The teams led by Rajewsky and Dr. Robert Zinzen, who also works at BIMSB, already achieved a first breakthrough two years ago. In the scientific journal Science, they presented a virtual model of a fruit fly embryo. It showed which genes were active in which cells in a spatial resolution that had never before been achieved. This gene mapping was made possible with the help of 84 marker genes: in situ experiments had determined where in the egg-shaped embryo these genes were active at a certain point in time. The researchers confirmed their model worked with further complex in situexperiments on living fruit fly embryos.
A puzzle with tens of thousands of pieces and colors
"In this model, however, we reconstructed the location of each cell individually," said Karaiskos. He was one of the first authors of both the "Science" study and the current "Nature" study. "This was possible because we had to deal with a considerably smaller number of cells and genes. This time, we wanted to know whether we can reconstruct complex tissue when we have hardly any or no previous information. Can we learn a principle about how gene expression is organized and regulated in complex tissues?" The basic assumption for the algorithm was that when cells are neighbors, their gene activity is more or less alike. They retrieve more similar information from their genome than cells that are further apart.
To test this hypothesis, the researchers used existing data. For liver, kidney and intestinal epithelium there was no additional information. The group had been able to collect only a few marker genes by using reconstructed tissue samples. In one case, there were only two marker genes available.
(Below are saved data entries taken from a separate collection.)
-- pv_equiv track=rewrite | github.com/zborrman/Shadow-Warden-AI | warden/mtls.py | _cn_from_dn
-- ===== SOURCE A (Python) =====
-- def _cn_from_dn(dn: str) -> str | None:
--     """Parse CN from an OpenSSL DN string.
--
--     Accepts both comma-separated (RFC 2253) and slash-separated (OpenSSL)
--     formats::
--
--         "CN=proxy,O=ShadowWarden,C=US"
--         "/CN=proxy/O=ShadowWarden/C=US"
--     """
--     if not dn:
--         return None
--     # Detect format by leading slash (OpenSSL) vs comma (RFC 2253)
--     if dn.startswith("/"):
--         for part in dn.split("/"):
--             part = part.strip()
--             if part.upper().startswith("CN="):
--                 return part[3:]
--     else:
--         for part in dn.split(","):
--             part = part.strip()
--             if part.upper().startswith("CN="):
--                 return part[3:]
--     return None
-- ===== SOURCE B (Python) =====
-- def _cn_from_dn(dn: str) -> str | None:
--     """Parse CN from a DN by building a first-wins attribute table, then looking up CN."""
--     sep = "/" if dn.startswith("/") else ","
--     attrs = {}
--     for part in dn.split(sep):
--         part = part.strip()
--         i = part.find("=")
--         if i < 0:
--             continue
--         attrs.setdefault(part[:i].upper(), part[i + 1:])
--     return attrs.get("CN")
-- ===== Notes on version B (the rewrite author's own statement) =====
-- stated objective: alternative
-- what changed: B replaces A's scan-and-return-early over DN parts by building a first-wins attribute table (dict keyed by the upper-cased text before the first '=') in one pass and then looking up 'CN'.
import Mathlib
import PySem

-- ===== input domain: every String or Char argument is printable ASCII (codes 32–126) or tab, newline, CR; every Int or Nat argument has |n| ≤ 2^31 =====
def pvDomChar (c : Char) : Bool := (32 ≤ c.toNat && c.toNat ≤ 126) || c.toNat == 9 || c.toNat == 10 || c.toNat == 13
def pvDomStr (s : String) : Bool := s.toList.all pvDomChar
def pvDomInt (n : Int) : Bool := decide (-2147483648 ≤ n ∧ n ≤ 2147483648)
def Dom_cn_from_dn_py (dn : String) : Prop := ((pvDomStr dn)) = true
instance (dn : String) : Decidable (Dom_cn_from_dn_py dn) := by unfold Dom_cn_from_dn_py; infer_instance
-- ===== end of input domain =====

-- B builds a first-wins attribute table (dict keyed by the upper-cased text before '=') and looks
-- up "CN", instead of A's scan-and-return-early over the DN parts; objective: alternative.


-- ===== PORT A =====
-- A's loop: `for part in dn.split(sep): part = part.strip(); if part.upper().startswith("CN="): return part[3:]`
def cnLoopA : List (List Char) → Option (List Char)
  | [] => none
  | p :: rest =>
    let part := PySem.Chars.strip p
    if PySem.Chars.startswith (PySem.Chars.upper part) ['C', 'N', '='] then
      some (PySem.Chars.slice part (some 3) none)
    else cnLoopA rest

def cn_from_dn_py (dn : String) : Option String :=
  if dn.toList = [] then none
  else if PySem.Chars.startswith dn.toList ['/'] then
    (cnLoopA (PySem.Chars.splitOn dn.toList ['/'])).map String.mk
  else
    (cnLoopA (PySem.Chars.splitOn dn.toList [','])).map String.mk

-- ===== PORT B =====
-- B's loop body: `i = part.find("="); if i < 0: continue; attrs.setdefault(part[:i].upper(), part[i+1:])`
def cnStepB (d : PySem.Dict (List Char) (List Char)) (p : List Char) :
    PySem.Dict (List Char) (List Char) :=
  let part := PySem.Chars.strip p
  let i := PySem.Chars.find part ['=']
  if i < 0 then d
  else
    d.setdefault (PySem.Chars.upper (PySem.Chars.slice part none (some i)))
      (PySem.Chars.slice part (some (i + 1)) none)

def cn_from_dn_py_alt (dn : String) : Option String :=
  let sep : List Char := if PySem.Chars.startswith dn.toList ['/'] then ['/'] else [',']
  let attrs := (PySem.Chars.splitOn dn.toList sep).foldl cnStepB PySem.Dict.empty
  (attrs.get? ['C', 'N']).map String.mk

-- ===== PRECONDITION & SPEC =====
def Spec_cn_from_dn_py (dn : String) (out : Option String) : Prop := out = cn_from_dn_py_alt dn
instance (dn : String) (out : Option String) : Decidable (Spec_cn_from_dn_py dn out) := by unfold Spec_cn_from_dn_py; infer_instance

-- ===== CLAIM (what is proved, stated in full; the proofs are below) =====
def Claim_equal_cn_from_dn_py : Prop := ∀ (dn : String), Dom_cn_from_dn_py dn → Spec_cn_from_dn_py dn (cn_from_dn_py dn)

-- ===== LEMMAS AND PROOFS =====

-- upperChar only moves lowercase ASCII letters, so only '=' upper-cases to '='.
theorem pv_upperChar_eq_eq {c : Char} (h : PySem.Chars.upperChar c = '=') : c = '=' := by
  by_cases hl : PySem.Chars.islower c = true
  · exfalso
    have hb : 97 ≤ c.toNat ∧ c.toNat ≤ 122 := by
      simpa [PySem.Chars.islower, Char.le_def, UInt32.le_iff_toNat_le] using hl
    rw [PySem.Chars.upperChar, if_pos hl] at h
    have h1 := congrArg Char.toNat h
    rw [Char.toNat_ofNat, if_pos (Or.inl (by omega))] at h1
    have : ('=' : Char).toNat = 61 := by decide
    omega
  · rw [PySem.Chars.upperChar, if_neg hl] at h; exact h

-- A's test `part.upper().startswith("CN=")` characterised by the shape of the part.
theorem pv_startswith_CN_iff (s : List Char) :
    PySem.Chars.startswith (PySem.Chars.upper s) ['C', 'N', '='] = true ↔
      ∃ a b t, s = a :: b :: '=' :: t ∧
        PySem.Chars.upperChar a = 'C' ∧ PySem.Chars.upperChar b = 'N' := by
  constructor
  · intro h
    match s with
    | [] => simp [PySem.Chars.startswith, PySem.Chars.upper] at h
    | [a] => simp [PySem.Chars.startswith, PySem.Chars.upper] at h
    | [a, b] => simp [PySem.Chars.startswith, PySem.Chars.upper] at h
    | a :: b :: c :: t =>
      simp [PySem.Chars.startswith, PySem.Chars.upper] at h
      obtain ⟨h1, h2, h3⟩ := h
      exact ⟨a, b, t, by rw [pv_upperChar_eq_eq h3.symm], h1.symm, h2.symm⟩
  · rintro ⟨a, b, t, rfl, h1, h2⟩
    simp [PySem.Chars.startswith, PySem.Chars.upper, h1, h2]
    decide

-- `part.find("=")`: either '=' is absent, or it reports the first occurrence.
theorem pv_find_go_spec : ∀ (s : List Char) (k : Nat),
    ('=' ∉ s ∧ PySem.Chars.find.go ['='] s k = -1) ∨
      ∃ pre post, s = pre ++ '=' :: post ∧ '=' ∉ pre ∧
        PySem.Chars.find.go ['='] s k = (k : Int) + pre.length
  | [], k => Or.inl ⟨by simp, rfl⟩
  | c :: t, k => by
    have hgo : PySem.Chars.find.go ['='] (c :: t) k =
        if ['='].isPrefixOf (c :: t) then (k : Int) else PySem.Chars.find.go ['='] t (k + 1) := rfl
    by_cases hc : c = '='
    · subst hc
      refine Or.inr ⟨[], t, rfl, by simp, ?_⟩
      rw [hgo, if_pos (by simp [List.isPrefixOf])]
      simp
    · have hpre : ['='].isPrefixOf (c :: t) = false := by
        simp [List.isPrefixOf, Ne.symm hc]
      rcases pv_find_go_spec t (k + 1) with ⟨hmem, heq⟩ | ⟨pre, post, hs, hp, heq⟩
      · exact Or.inl ⟨by simp [Ne.symm hc, hmem], by rw [hgo, if_neg (by simp [hpre]), heq]⟩
      · refine Or.inr ⟨c :: pre, post, by rw [hs]; simp, by simp [Ne.symm hc, hp], ?_⟩
        rw [hgo, if_neg (by simp [hpre]), heq]
        simp
        ring

theorem pv_find_spec (s : List Char) :
    ('=' ∉ s ∧ PySem.Chars.find s ['='] = -1) ∨
      ∃ pre post, s = pre ++ '=' :: post ∧ '=' ∉ pre ∧
        PySem.Chars.find s ['='] = (pre.length : Int) := by
  rcases pv_find_go_spec s 0 with ⟨h1, h2⟩ | ⟨pre, post, h1, h2, h3⟩
  · exact Or.inl ⟨h1, h2⟩
  · exact Or.inr ⟨pre, post, h1, h2, by simpa using h3⟩

-- zeta-reduced form of B's step (proof convenience only).
theorem cnStepB_eq (d : PySem.Dict (List Char) (List Char)) (p : List Char) :
    cnStepB d p =
      if PySem.Chars.find (PySem.Chars.strip p) ['='] < 0 then d
      else
        d.setdefault
          (PySem.Chars.upper (PySem.Chars.slice (PySem.Chars.strip p) none
            (some (PySem.Chars.find (PySem.Chars.strip p) ['=']))))
          (PySem.Chars.slice (PySem.Chars.strip p)
            (some (PySem.Chars.find (PySem.Chars.strip p) ['='] + 1)) none) := rfl

-- if a first-'=' decomposition matches a "CN=" head shape, they coincide.
theorem pv_first_split (pre post : List Char) (a b : Char) (t : List Char)
    (h : pre ++ '=' :: post = a :: b :: '=' :: t) (hp : '=' ∉ pre)
    (h1 : PySem.Chars.upperChar a = 'C') (h2 : PySem.Chars.upperChar b = 'N') :
    pre = [a, b] ∧ post = t := by
  cases pre with
  | nil =>
    exfalso
    have ha : '=' = a := by simpa using (List.cons_eq_cons.mp (by simpa using h)).1
    rw [← ha] at h1; exact absurd h1 (by decide)
  | cons x pre1 =>
    cases pre1 with
    | nil =>
      exfalso
      simp only [List.cons_append, List.nil_append, List.cons_eq_cons] at h
      rw [← h.2.1] at h2; exact absurd h2 (by decide)
    | cons y pre2 =>
      cases pre2 with
      | nil => simp_all
      | cons z pre3 =>
        exfalso
        simp only [List.cons_append, List.cons_eq_cons] at h
        obtain ⟨hx, hy, hz, _⟩ := h
        subst hz
        exact hp (by simp)

theorem pv_upper_eq_CN (pre : List Char) (h : PySem.Chars.upper pre = ['C', 'N']) :
    ∃ a b, pre = [a, b] ∧ PySem.Chars.upperChar a = 'C' ∧ PySem.Chars.upperChar b = 'N' := by
  cases pre with
  | nil => simp [PySem.Chars.upper] at h
  | cons a pre1 =>
    cases pre1 with
    | nil => simp [PySem.Chars.upper] at h
    | cons b pre2 =>
      cases pre2 with
      | nil =>
        simp only [PySem.Chars.upper, List.map] at h
        exact ⟨a, b, rfl, by simp_all, by simp_all⟩
      | cons c pre3 => simp [PySem.Chars.upper] at h

-- What one step of B's table-building loop does to the "CN" entry.
theorem pv_step_get_CN (d : PySem.Dict (List Char) (List Char)) (p : List Char) :
    (cnStepB d p).get? ['C', 'N'] =
      if PySem.Chars.startswith (PySem.Chars.upper (PySem.Chars.strip p)) ['C', 'N', '='] then
        some ((d.get? ['C', 'N']).getD (PySem.Chars.slice (PySem.Chars.strip p) (some 3) none))
      else d.get? ['C', 'N'] := by
  rcases pv_find_spec (PySem.Chars.strip p) with ⟨hmem, hfind⟩ | ⟨pre, post, hs, hp, hfind⟩
  · have htest : ¬ PySem.Chars.startswith (PySem.Chars.upper (PySem.Chars.strip p)) ['C', 'N', '='] = true := by
      intro h
      rcases (pv_startswith_CN_iff _).1 h with ⟨a, b, t, he, _, _⟩
      exact hmem (by rw [he]; simp)
    rw [if_neg htest]
    rw [cnStepB_eq, hfind]
    norm_num
  · rw [cnStepB_eq, hfind, if_neg (by omega)]
    have hkey : PySem.Chars.slice (PySem.Chars.strip p) none (some (pre.length : Int)) = pre := by
      show PySem.List.slice _ none (some _) = pre
      rw [PySem.List.slice_to _ (by omega), hs, Int.toNat_natCast, List.take_left]
    have hval : PySem.Chars.slice (PySem.Chars.strip p) (some ((pre.length : Int) + 1)) none = post := by
      show PySem.List.slice _ (some _) none = post
      rw [PySem.List.slice_from _ (by omega)]
      have h1 : ((pre.length : Int) + 1).toNat = pre.length + 1 := by omega
      rw [h1, hs, show pre ++ '=' :: post = (pre ++ ['=']) ++ post by simp,
        List.drop_left' (by simp)]
    rw [hkey, hval]
    by_cases htest : PySem.Chars.startswith (PySem.Chars.upper (PySem.Chars.strip p)) ['C', 'N', '='] = true
    · rcases (pv_startswith_CN_iff _).1 htest with ⟨a, b, t, he, h1, h2⟩
      have hs' : pre ++ '=' :: post = a :: b :: '=' :: t := hs.symm.trans he
      have hab : pre = [a, b] ∧ post = t := pv_first_split pre post a b t hs' hp h1 h2
      obtain ⟨hpre2, hpost2⟩ := hab
      subst hpre2; subst hpost2
      have hkeyCN : PySem.Chars.upper [a, b] = ['C', 'N'] := by
        simp [PySem.Chars.upper, h1, h2]
      rw [hkeyCN, if_pos htest, PySem.Dict.get?_setdefault_self]
      have hsl : PySem.Chars.slice (PySem.Chars.strip p) (some 3) none = post := by
        show PySem.List.slice _ (some _) none = post
        rw [PySem.List.slice_from _ (by omega), he]
        rfl
      rw [hsl]
    · rw [if_neg htest]
      have hne : ¬ (['C', 'N'] = PySem.Chars.upper pre) := by
        intro hup
        obtain ⟨a, b, hpre2, h1, h2⟩ := pv_upper_eq_CN pre hup.symm
        subst hpre2
        exact htest ((pv_startswith_CN_iff _).2 ⟨a, b, post, by simpa using hs, h1, h2⟩)
      exact PySem.Dict.get?_setdefault_of_ne _ _ hne

-- B's whole fold, observed at key "CN", is A's first-match scan (unless the table already has CN).
theorem pv_fold_get_CN (parts : List (List Char)) :
    ∀ d : PySem.Dict (List Char) (List Char),
      (parts.foldl cnStepB d).get? ['C', 'N'] =
        match d.get? ['C', 'N'] with
        | some v => some v
        | none => cnLoopA parts := by
  induction parts with
  | nil => intro d; cases hd : d.get? ['C', 'N'] <;> simp [hd, cnLoopA]
  | cons p rest ih =>
    intro d
    rw [List.foldl_cons, ih, pv_step_get_CN]
    by_cases htest : PySem.Chars.startswith (PySem.Chars.upper (PySem.Chars.strip p)) ['C', 'N', '='] = true
    · rw [if_pos htest]
      cases hd : d.get? ['C', 'N'] <;> simp [cnLoopA, htest]
    · rw [if_neg htest]
      cases hd : d.get? ['C', 'N'] <;> simp [cnLoopA, htest]

-- ===== VERDICT (by name: the statement is the Claim_ definition above) =====
theorem cn_from_dn_py_spec : Claim_equal_cn_from_dn_py := by
  intro dn _
  unfold Spec_cn_from_dn_py cn_from_dn_py cn_from_dn_py_alt
  by_cases h0 : dn.toList = []
  · rw [h0]; decide
  · rw [if_neg h0]
    by_cases hs : PySem.Chars.startswith dn.toList ['/'] = true
    · rw [if_pos hs, if_pos hs]
      simp only [pv_fold_get_CN]
      simp [pysem]
    · rw [if_neg hs, if_neg hs]
      simp only [pv_fold_get_CN]
      simp [pysem]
"It was like putting together a massive puzzle with a huge number of different colors - perhaps 10,000 or so," explains Karaiskos, trying to describe the difficult task he was faced with when calculating the model. "If the puzzle is solved correctly, all these colors result in a specific shape or pattern." Each piece of the puzzle represents a single cell of the tissue under investigation, and each color an active gene that was read by an RNA molecule.
The method works regardless of sequencing technique
"We now have a method that enables us to create a virtual model of the tissue under investigation on the basis of the data gained from single-cell sequencing in the computer - regardless of which sequencing method was used," says Karaiskos. "Existing information on the spatial location of individual cells can be fed into the model, thus further refining it." With the help of novoSpaRc, it is then possible to determine for each known gene where in the tissue the genetic material is active and being translated into a protein.
Now, Karaiskos and his colleagues at BIMSB are also focusing on using the model to trace back over and even predict certain developmental processes in tissues or entire organisms. However, the scientist admits there may be some specific tissues that are incompatible with the novoSpaRc algorithm. But this could be a welcome challenge, he says: A chance to try his hand at a new puzzle!